-- pv_equiv track=rewrite | github.com/user28060/Alignment-of-schema-only-and-instance-only-data | src/schema_instance/schema_instance_gpt/rules.py | validate_Organisation_sub_class_OpenData
-- ===== SOURCE A (Python) =====
-- def validate_Organisation_sub_class_OpenData(values):
--     dataset = [
--         "class1",
--         "class2",
--         "class3",
--     ]  # Example dataset 'OpenData'
--
--     # Rule: Value must be a string
--     if all(isinstance(value, str) for value in values):
--         # Rule: Value must be a valid 'Organisation sub-class' from the dataset
--         if all(value in dataset for value in values):
--             return True
--         else:
--             return False
--     else:
--         return False
-- ===== SOURCE B (Python) =====
-- def validate_Organisation_sub_class_OpenData(values):
--     allowed = {"class1", "class2", "class3"}
--     for value in values:
--         if not isinstance(value, str) or value not in allowed:
--             return False
--     return True
-- ===== Notes on version B (the rewrite author's own statement) =====
-- stated objective: simpler
-- what changed: Replaced the two separate all(...) passes and nested if/else with a single early-exit loop over values checking a combined predicate against a set of allowed classes.
import Mathlib
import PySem

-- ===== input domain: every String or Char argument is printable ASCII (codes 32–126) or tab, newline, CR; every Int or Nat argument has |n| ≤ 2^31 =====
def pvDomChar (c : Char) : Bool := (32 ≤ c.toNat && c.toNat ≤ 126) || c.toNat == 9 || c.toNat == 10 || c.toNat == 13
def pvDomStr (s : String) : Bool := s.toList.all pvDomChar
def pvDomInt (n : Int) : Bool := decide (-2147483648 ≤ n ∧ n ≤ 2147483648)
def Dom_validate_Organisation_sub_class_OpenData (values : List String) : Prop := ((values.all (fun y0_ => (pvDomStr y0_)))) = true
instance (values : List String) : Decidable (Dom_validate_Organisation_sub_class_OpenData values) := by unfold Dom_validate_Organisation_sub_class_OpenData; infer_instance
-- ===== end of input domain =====

-- ===== PORT A =====
-- Header: B replaces A's two all(...) passes with a single early-exit loop over values (objective: simpler).
-- In Lean, values : List String, so Python's isinstance(value, str) is constantly true; it is ported as `true`.
def validate_Organisation_sub_class_OpenData (values : List String) : Bool :=
  let dataset : List String := ["class1", "class2", "class3"]
  if values.all (fun _value => true) then
    if values.all (fun value => dataset.contains value) then true
    else false
  else false

-- ===== PORT B =====
-- B-side helper: the early-exit for-loop of Source B as structural recursion
def pvLoopB (allowed : PySem.Set String) : List String → Bool
  | [] => true
  | value :: rest =>
    if !(true) || !(PySem.Set.contains allowed value) then false
    else pvLoopB allowed rest

def validate_Organisation_sub_class_OpenData_alt (values : List String) : Bool :=
  let allowed : PySem.Set String := PySem.Set.ofList ["class1", "class2", "class3"]
  pvLoopB allowed values

-- ===== PRECONDITION & SPEC =====
def Spec_validate_Organisation_sub_class_OpenData (values : List String) (out : Bool) : Prop := out = validate_Organisation_sub_class_OpenData_alt values
instance (values : List String) (out : Bool) : Decidable (Spec_validate_Organisation_sub_class_OpenData values out) := by unfold Spec_validate_Organisation_sub_class_OpenData; infer_instance

-- ===== CLAIM (what is proved, stated in full; the proofs are below) =====
def Claim_equal_validate_Organisation_sub_class_OpenData : Prop := ∀ (values : List String), Dom_validate_Organisation_sub_class_OpenData values → Spec_validate_Organisation_sub_class_OpenData values (validate_Organisation_sub_class_OpenData values)

-- ===== LEMMAS AND PROOFS =====

-- ===== VERDICT (by name: the statement is the Claim_ definition above) =====
theorem pvLoopB_eq_all (allowed : PySem.Set String) (values : List String) :
    pvLoopB allowed values = values.all (fun v => PySem.Set.contains allowed v) := by
  induction values with
  | nil => rfl
  | cons v rest ih => by_cases h : PySem.Set.contains allowed v <;> simp [pvLoopB, List.all_cons, ih, h]

theorem validate_Organisation_sub_class_OpenData_spec : Claim_equal_validate_Organisation_sub_class_OpenData := by
  intro values _
  unfold Spec_validate_Organisation_sub_class_OpenData validate_Organisation_sub_class_OpenData validate_Organisation_sub_class_OpenData_alt
  rw [pvLoopB_eq_all]
  simp [PySem.Set.ofList, PySem.Set.add, PySem.Set.contains, List.all_eq]
-- pv_equiv track=rewrite | github.com/g-enesis/Algorithm_hub | Python/백준/Silver/16173. 점프왕 쩰리 （Small）/점프왕 쩰리 （Small）.py | can_reach_goal
-- ===== SOURCE A (Python) =====
-- def can_reach_goal(N, board):
--     # DFS를 사용하기 위한 스택
--     stack = [(0, 0)]  # 출발점 (0, 0)에서 시작
--     visited = [[False] * N for _ in range(N)]  # 방문 여부 체크
--
--     # DFS로 탐색
--     while stack:
--         x, y = stack.pop()
--
--         # 목표 지점에 도달하면 "HaruHaru" 출력
--         if board[x][y] == -1:
--             return "HaruHaru"
--
--         # 이미 방문한 칸이면 패스
--         if visited[x][y]:
--             continue
--
--         visited[x][y] = True  # 방문 처리
--         jump = board[x][y]  # 현재 칸에서 이동할 수 있는 거리
--
--         # 오른쪽으로 이동
--         if y + jump < N and not visited[x][y + jump]:
--             stack.append((x, y + jump))
--
--         # 아래로 이동
--         if x + jump < N and not visited[x + jump][y]:
--             stack.append((x + jump, y))
--
--     # 끝까지 도달하지 못한 경우 "Hing" 출력
--     return "Hing"
-- ===== SOURCE B (Python) =====
-- def can_reach_goal(N, board):
--     # Recursive DFS over the same grid: the explicit stack of A is replaced by
--     # the call stack; same visited grid, same right/down move rules.
--     visited = [[False] * N for _ in range(N)]
--
--     def dfs(x, y):
--         if board[x][y] == -1:
--             return True
--         if visited[x][y]:
--             return False
--         visited[x][y] = True
--         jump = board[x][y]
--         if y + jump < N and dfs(x, y + jump):
--             return True
--         if x + jump < N and dfs(x + jump, y):
--             return True
--         return False
--
--     return "HaruHaru" if dfs(0, 0) else "Hing"
-- ===== Notes on version B (the rewrite author's own statement) =====
-- stated objective: alternative
-- what changed: Replaces A's explicit-stack worklist DFS by a recursive DFS over the same N x N visited grid (call-stack recursion, short-circuit try of the right move then the down move); the traversal order differs but the reachability answer is the same.
-- outside the precondition, e.g. on can_reach_goal(2, [[1, -3], [-1, 1]]): A returns 'HaruHaru', B raises IndexError; on can_reach_goal(2, [[1, 5], [7]]): A returns 'Hing', B returns 'Hing'
import Mathlib
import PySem

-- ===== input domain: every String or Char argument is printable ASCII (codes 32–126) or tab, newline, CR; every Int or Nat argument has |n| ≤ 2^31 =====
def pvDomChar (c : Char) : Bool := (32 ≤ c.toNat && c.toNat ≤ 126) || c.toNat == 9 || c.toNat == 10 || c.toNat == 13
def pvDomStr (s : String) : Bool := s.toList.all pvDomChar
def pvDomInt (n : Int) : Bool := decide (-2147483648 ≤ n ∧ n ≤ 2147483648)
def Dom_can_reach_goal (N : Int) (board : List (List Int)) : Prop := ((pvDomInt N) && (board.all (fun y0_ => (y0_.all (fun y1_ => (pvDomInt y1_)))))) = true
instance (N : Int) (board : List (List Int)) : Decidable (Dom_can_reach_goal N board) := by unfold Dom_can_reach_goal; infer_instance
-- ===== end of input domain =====

-- B replaces A's explicit stack DFS by a recursive DFS (call-stack recursion, short-circuit
-- or of the two moves) over the same visited grid; objective: alternative, same O(N^2) cost.

-- Shared grid-indexing helpers for the ports.
-- Python `m[x][y]` read; exact for 0 ≤ x,y in range (the only reads made under Pre_;
-- Python raises/wraps outside, which Pre_ excludes).
def pvGet2 (m : List (List Int)) (x y : Int) : Int :=
  ((m[x.toNat]?.getD [])[y.toNat]?.getD 0)

-- Python `v[x][y]` read on the visited grid (same exactness domain as pvGet2).
def pvVGet (v : List (List Bool)) (x y : Int) : Bool :=
  ((v[x.toNat]?.getD [])[y.toNat]?.getD false)

-- Python `v[x][y] = True`; exact for 0 ≤ x,y in range.
def pvVSet (v : List (List Bool)) (x y : Int) : List (List Bool) :=
  v.set x.toNat ((v[x.toNat]?.getD []).set y.toNat true)
-- pv_equiv track=rewrite | github.com/smartyal/21datalab | bokeh_web/widgets.py | get_min_max_times
-- ===== SOURCE A (Python) =====
-- def get_min_max_times(newData):
--     mini = 1000*1000*1000*1000*1000
--     maxi = 0
--     for k,v in newData.items():
--         if k.endswith("__time"):
--             check=[mini]
--             check.extend(v[1:-1])
--             mini =  min(check)
--             check=[maxi]
--             check.extend(v[1:-1])
--             maxi=max(check)
--     return mini,maxi
-- ===== SOURCE B (Python) =====
-- def get_min_max_times(newData):
--     times = sorted(t for k, v in newData.items()
--                    if k.endswith("__time") for t in v[1:-1])
--     if not times:
--         return 1000*1000*1000*1000*1000, 0
--     return min(1000*1000*1000*1000*1000, times[0]), max(0, times[-1])
-- ===== Notes on version B (the rewrite author's own statement) =====
-- stated objective: alternative
-- what changed: B flattens all trimmed '__time' series into one list, sorts it once, and reads the global minimum and maximum off the sorted endpoints (folding the sentinels in at the end), instead of A's per-key rebuild of a [running-extremum]+slice list reduced twice inside the loop.
import Mathlib
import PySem

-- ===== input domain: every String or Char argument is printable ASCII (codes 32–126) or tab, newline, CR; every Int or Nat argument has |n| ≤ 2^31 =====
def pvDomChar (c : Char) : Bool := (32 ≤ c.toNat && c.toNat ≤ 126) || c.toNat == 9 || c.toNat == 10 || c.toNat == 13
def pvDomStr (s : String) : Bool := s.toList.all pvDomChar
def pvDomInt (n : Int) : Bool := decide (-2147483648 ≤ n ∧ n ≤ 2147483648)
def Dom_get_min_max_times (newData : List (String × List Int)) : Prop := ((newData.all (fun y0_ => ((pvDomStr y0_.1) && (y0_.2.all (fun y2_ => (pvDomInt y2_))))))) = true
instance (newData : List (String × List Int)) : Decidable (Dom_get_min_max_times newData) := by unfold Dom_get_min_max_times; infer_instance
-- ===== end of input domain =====

-- B flattens all trimmed '__time' slices into one list, sorts it once, and reads the extremes
-- off the sorted endpoints (folding sentinels in at the end), instead of A's interleaved per-key
-- running-min/max reductions (objective: alternative — different algorithm, similar size).


-- ===== PORT A =====
def get_min_max_times (newData : List (String × List Int)) : Int × Int :=
  newData.foldl (fun (st : Int × Int) kv =>
    if PySem.Str.endswith kv.1 "__time" then
      let check1 := st.1 :: PySem.List.slice kv.2 (some 1) (some (-1))
      let mini := (PySem.List.min? check1 (fun y => y)).getD 0   -- check1 is nonempty, so min? is some; getD 0 never fires
      let check2 := st.2 :: PySem.List.slice kv.2 (some 1) (some (-1))
      let maxi := (PySem.List.max? check2 (fun y => y)).getD 0   -- likewise
      (mini, maxi)
    else st)
    (1000*1000*1000*1000*1000, 0)

-- ===== PORT B =====
def get_min_max_times_alt (newData : List (String × List Int)) : Int × Int :=
  let times := PySem.List.sorted
    (newData.flatMap (fun kv =>
      if PySem.Str.endswith kv.1 "__time" then PySem.List.slice kv.2 (some 1) (some (-1)) else []))
    (fun y => y) false
  match times with
  | [] => (1000*1000*1000*1000*1000, 0)
  | h :: t => (min (1000*1000*1000*1000*1000) h, max 0 ((h :: t).getLast (List.cons_ne_nil h t)))

-- ===== PRECONDITION & SPEC =====
def Spec_get_min_max_times (newData : List (String × List Int)) (out : Int × Int) : Prop := out = get_min_max_times_alt newData
instance (newData : List (String × List Int)) (out : Int × Int) : Decidable (Spec_get_min_max_times newData out) := by unfold Spec_get_min_max_times; infer_instance

-- ===== CLAIM (what is proved, stated in full; the proofs are below) =====
def Claim_equal_get_min_max_times : Prop := ∀ (newData : List (String × List Int)), Dom_get_min_max_times newData → Spec_get_min_max_times newData (get_min_max_times newData)

-- ===== LEMMAS AND PROOFS =====

-- the values both programs range over: all trimmed '__time' slices, concatenated
def pvVals (newData : List (String × List Int)) : List Int :=
  newData.flatMap (fun kv =>
    if PySem.Str.endswith kv.1 "__time" then PySem.List.slice kv.2 (some 1) (some (-1)) else [])

-- A's loop is the pair of running folds over pvVals
theorem pvA_fold_eq (newData : List (String × List Int)) (m M : Int) :
    newData.foldl (fun (st : Int × Int) kv =>
      if PySem.Str.endswith kv.1 "__time" then
        let check1 := st.1 :: PySem.List.slice kv.2 (some 1) (some (-1))
        let mini := (PySem.List.min? check1 (fun y => y)).getD 0
        let check2 := st.2 :: PySem.List.slice kv.2 (some 1) (some (-1))
        let maxi := (PySem.List.max? check2 (fun y => y)).getD 0
        (mini, maxi)
      else st) (m, M)
    = ((pvVals newData).foldl min m, (pvVals newData).foldl max M) := by
  induction newData generalizing m M with
  | nil => simp [pvVals]
  | cons kv t ih =>
    have hv : pvVals (kv :: t)
        = (if PySem.Str.endswith kv.1 "__time" = true then PySem.List.slice kv.2 (some 1) (some (-1)) else []) ++ pvVals t := by
      simp only [pvVals, List.flatMap_cons]
    rw [List.foldl_cons]
    by_cases h : PySem.Str.endswith kv.1 "__time" = true
    · rw [if_pos h, hv, if_pos h]
      show (t.foldl _ ((PySem.List.min? (m :: _) (fun y => y)).getD 0,
        (PySem.List.max? (M :: _) (fun y => y)).getD 0)) = _
      rw [PySem.List.min?_id_cons, PySem.List.max?_id_cons, Option.getD_some, Option.getD_some,
        ih, List.foldl_append, List.foldl_append]
    · rw [if_neg h, hv, if_neg h, ih, List.nil_append]

theorem pv_foldl_min_of_le (a : Int) (xs : List Int) (h : ∀ y ∈ xs, a ≤ y) :
    xs.foldl min a = a := by
  induction xs with
  | nil => rfl
  | cons x t ih =>
    rw [List.foldl_cons, min_eq_left (h x (List.mem_cons_self))]
    exact ih (fun y hy => h y (List.mem_cons_of_mem _ hy))

-- fold of min over an ascending list starting from m is min m head
theorem pv_foldl_min_sorted (m h : Int) (t : List Int)
    (hp : (h :: t).Pairwise (fun a b => a ≤ b)) :
    (h :: t).foldl min m = min m h := by
  rw [List.foldl_cons]
  exact pv_foldl_min_of_le _ _ (fun y hy =>
    le_trans (min_le_right m h) ((List.pairwise_cons.mp hp).1 y hy))

-- fold of max over an ascending list starting from M is max M (last)
theorem pv_foldl_max_sorted (M : Int) (s : List Int)
    (hp : s.Pairwise (fun a b => a ≤ b)) (hne : s ≠ []) :
    s.foldl max M = max M (s.getLast hne) := by
  induction s generalizing M with
  | nil => exact absurd rfl hne
  | cons a t ih =>
    rcases List.pairwise_cons.mp hp with ⟨ha, hpt⟩
    cases t with
    | nil => simp
    | cons b u =>
      rw [List.foldl_cons, ih (max M a) hpt (List.cons_ne_nil b u),
        List.getLast_cons (List.cons_ne_nil b u)]
      have hle : a ≤ (b :: u).getLast (List.cons_ne_nil b u) :=
        ha _ (List.getLast_mem _)
      rw [max_assoc, max_eq_right hle]

-- ===== VERDICT (by name: the statement is the Claim_ definition above) =====
theorem get_min_max_times_spec : Claim_equal_get_min_max_times := by
  intro newData _
  unfold Spec_get_min_max_times get_min_max_times get_min_max_times_alt
  rw [pvA_fold_eq]
  show _ = (match PySem.List.sorted (pvVals newData) (fun y => y) false with
    | [] => ((1000*1000*1000*1000*1000 : Int), (0 : Int))
    | h :: t => (min (1000*1000*1000*1000*1000) h, max 0 ((h :: t).getLast (List.cons_ne_nil h t))))
  have hperm : (PySem.List.sorted (pvVals newData) (fun y => y) false).Perm (pvVals newData) :=
    PySem.List.sorted_perm _ _ _
  have hpw : (PySem.List.sorted (pvVals newData) (fun y => y) false).Pairwise (fun a b => a ≤ b) :=
    PySem.List.sorted_pairwise _ _
  cases hs : PySem.List.sorted (pvVals newData) (fun y => y) false with
  | nil =>
    have : pvVals newData = [] := (PySem.List.sorted_eq_nil_iff _ _ _).mp hs
    simp [this]
  | cons h t =>
    rw [hs] at hperm hpw
    have hmin : (pvVals newData).foldl min (1000*1000*1000*1000*1000) = min (1000*1000*1000*1000*1000) h := by
      have rc : RightCommutative (min : Int → Int → Int) :=
        ⟨fun b a1 a2 => by rw [min_assoc, min_comm a1 a2, min_assoc]⟩
      rw [← @List.Perm.foldl_eq _ _ min _ _ rc hperm (1000*1000*1000*1000*1000 : Int)]
      exact pv_foldl_min_sorted _ _ _ hpw
    have hmax : (pvVals newData).foldl max 0 = max 0 ((h :: t).getLast (List.cons_ne_nil h t)) := by
      have rc : RightCommutative (max : Int → Int → Int) :=
        ⟨fun b a1 a2 => by rw [max_assoc, max_comm a1 a2, max_assoc]⟩
      rw [← @List.Perm.foldl_eq _ _ max _ _ rc hperm (0 : Int)]
      exact pv_foldl_max_sorted _ _ hpw (List.cons_ne_nil h t)
    rw [hmin, hmax]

## What to do:
Please make an exact copy of the lines from the one holding "rw [hs] at hperm hpw" through the final line of the records above, nothing more.

## Answer for the task:
    rw [hs] at hperm hpw
    have hmin : (pvVals newData).foldl min (1000*1000*1000*1000*1000) = min (1000*1000*1000*1000*1000) h := by
      have rc : RightCommutative (min : Int → Int → Int) :=
        ⟨fun b a1 a2 => by rw [min_assoc, min_comm a1 a2, min_assoc]⟩
      rw [← @List.Perm.foldl_eq _ _ min _ _ rc hperm (1000*1000*1000*1000*1000 : Int)]
      exact pv_foldl_min_sorted _ _ _ hpw
    have hmax : (pvVals newData).foldl max 0 = max 0 ((h :: t).getLast (List.cons_ne_nil h t)) := by
      have rc : RightCommutative (max : Int → Int → Int) :=
        ⟨fun b a1 a2 => by rw [max_assoc, max_comm a1 a2, max_assoc]⟩
      rw [← @List.Perm.foldl_eq _ _ max _ _ rc hperm (0 : Int)]
      exact pv_foldl_max_sorted _ _ hpw (List.cons_ne_nil h t)
    rw [hmin, hmax]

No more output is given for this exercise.